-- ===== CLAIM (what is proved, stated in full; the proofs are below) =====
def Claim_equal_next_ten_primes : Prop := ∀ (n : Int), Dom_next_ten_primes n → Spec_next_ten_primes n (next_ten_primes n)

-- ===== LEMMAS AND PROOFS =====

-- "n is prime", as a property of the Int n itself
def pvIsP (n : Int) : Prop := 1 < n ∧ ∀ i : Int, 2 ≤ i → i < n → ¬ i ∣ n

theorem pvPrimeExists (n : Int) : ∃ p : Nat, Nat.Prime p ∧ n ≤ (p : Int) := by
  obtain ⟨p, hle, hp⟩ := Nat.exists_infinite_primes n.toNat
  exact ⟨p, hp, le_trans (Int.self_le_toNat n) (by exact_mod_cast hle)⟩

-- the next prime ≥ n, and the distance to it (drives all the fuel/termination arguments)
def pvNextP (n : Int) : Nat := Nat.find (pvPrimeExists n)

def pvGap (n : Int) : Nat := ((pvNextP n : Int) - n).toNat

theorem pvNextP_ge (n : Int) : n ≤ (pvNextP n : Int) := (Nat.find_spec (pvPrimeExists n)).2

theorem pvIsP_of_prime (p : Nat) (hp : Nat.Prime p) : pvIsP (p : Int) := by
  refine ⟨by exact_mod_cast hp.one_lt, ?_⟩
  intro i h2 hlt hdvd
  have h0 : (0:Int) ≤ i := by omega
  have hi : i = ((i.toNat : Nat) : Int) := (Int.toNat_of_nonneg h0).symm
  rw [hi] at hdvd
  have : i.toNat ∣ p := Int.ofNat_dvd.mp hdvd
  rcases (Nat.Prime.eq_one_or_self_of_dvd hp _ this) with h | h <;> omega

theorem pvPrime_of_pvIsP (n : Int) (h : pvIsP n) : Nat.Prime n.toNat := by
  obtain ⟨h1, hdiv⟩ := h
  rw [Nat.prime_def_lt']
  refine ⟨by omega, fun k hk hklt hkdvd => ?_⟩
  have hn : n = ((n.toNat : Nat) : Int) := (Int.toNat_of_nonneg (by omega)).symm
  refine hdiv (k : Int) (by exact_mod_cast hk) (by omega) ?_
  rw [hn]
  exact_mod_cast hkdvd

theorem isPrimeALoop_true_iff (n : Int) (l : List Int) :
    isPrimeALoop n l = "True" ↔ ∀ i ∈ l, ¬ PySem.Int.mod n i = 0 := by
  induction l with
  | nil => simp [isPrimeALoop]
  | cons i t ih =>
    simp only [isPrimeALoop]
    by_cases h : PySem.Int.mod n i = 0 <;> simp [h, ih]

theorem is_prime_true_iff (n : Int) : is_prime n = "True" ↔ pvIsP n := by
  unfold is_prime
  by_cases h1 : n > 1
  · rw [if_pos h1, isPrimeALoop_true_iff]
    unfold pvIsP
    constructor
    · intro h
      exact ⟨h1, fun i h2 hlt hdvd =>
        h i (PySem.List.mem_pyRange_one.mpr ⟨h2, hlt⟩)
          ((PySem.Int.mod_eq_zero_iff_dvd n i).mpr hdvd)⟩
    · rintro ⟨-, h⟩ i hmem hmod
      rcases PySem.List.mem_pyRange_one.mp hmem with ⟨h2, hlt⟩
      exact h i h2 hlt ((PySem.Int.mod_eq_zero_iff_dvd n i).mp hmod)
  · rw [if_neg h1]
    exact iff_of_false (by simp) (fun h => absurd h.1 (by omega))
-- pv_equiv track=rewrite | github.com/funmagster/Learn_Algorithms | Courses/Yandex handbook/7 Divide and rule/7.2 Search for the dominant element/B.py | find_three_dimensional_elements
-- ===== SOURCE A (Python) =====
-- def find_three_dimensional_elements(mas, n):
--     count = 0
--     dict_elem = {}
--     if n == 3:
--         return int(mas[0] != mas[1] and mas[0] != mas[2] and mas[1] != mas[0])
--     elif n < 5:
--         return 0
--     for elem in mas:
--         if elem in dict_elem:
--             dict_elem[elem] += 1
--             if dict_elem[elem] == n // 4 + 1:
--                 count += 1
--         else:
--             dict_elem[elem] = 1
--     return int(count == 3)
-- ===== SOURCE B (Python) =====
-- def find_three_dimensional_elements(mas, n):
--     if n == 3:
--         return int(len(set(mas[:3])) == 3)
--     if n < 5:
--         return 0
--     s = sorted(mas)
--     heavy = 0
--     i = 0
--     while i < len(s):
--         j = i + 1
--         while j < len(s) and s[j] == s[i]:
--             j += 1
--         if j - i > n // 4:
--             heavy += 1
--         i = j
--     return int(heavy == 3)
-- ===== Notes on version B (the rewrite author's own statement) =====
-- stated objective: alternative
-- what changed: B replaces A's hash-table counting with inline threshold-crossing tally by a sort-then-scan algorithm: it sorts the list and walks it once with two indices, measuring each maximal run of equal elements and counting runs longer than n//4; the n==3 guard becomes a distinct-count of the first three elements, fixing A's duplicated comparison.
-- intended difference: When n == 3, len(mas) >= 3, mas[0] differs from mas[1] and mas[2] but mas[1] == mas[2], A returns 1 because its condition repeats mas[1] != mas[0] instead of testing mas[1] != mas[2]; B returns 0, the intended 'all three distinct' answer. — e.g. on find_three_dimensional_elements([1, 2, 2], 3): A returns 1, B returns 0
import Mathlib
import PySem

***

[What the task requires] Your output should be the lines from the one with "dict_elem[elem] == n" through the end of the records above, copied exactly.

[Answer to this exercise]
--             if dict_elem[elem] == n // 4 + 1:
--                 count += 1
--         else:
--             dict_elem[elem] = 1
--     return int(count == 3)
-- ===== SOURCE B (Python) =====
-- def find_three_dimensional_elements(mas, n):
--     if n == 3:
--         return int(len(set(mas[:3])) == 3)
--     if n < 5:
--         return 0
--     s = sorted(mas)
--     heavy = 0
--     i = 0
--     while i < len(s):
--         j = i + 1
--         while j < len(s) and s[j] == s[i]:
--             j += 1
--         if j - i > n // 4:
--             heavy += 1
--         i = j
--     return int(heavy == 3)
-- ===== Notes on version B (the rewrite author's own statement) =====
-- stated objective: alternative
-- what changed: B replaces A's hash-table counting with inline threshold-crossing tally by a sort-then-scan algorithm: it sorts the list and walks it once with two indices, measuring each maximal run of equal elements and counting runs longer than n//4; the n==3 guard becomes a distinct-count of the first three elements, fixing A's duplicated comparison.
-- intended difference: When n == 3, len(mas) >= 3, mas[0] differs from mas[1] and mas[2] but mas[1] == mas[2], A returns 1 because its condition repeats mas[1] != mas[0] instead of testing mas[1] != mas[2]; B returns 0, the intended 'all three distinct' answer. — e.g. on find_three_dimensional_elements([1, 2, 2], 3): A returns 1, B returns 0
import Mathlib
import PySem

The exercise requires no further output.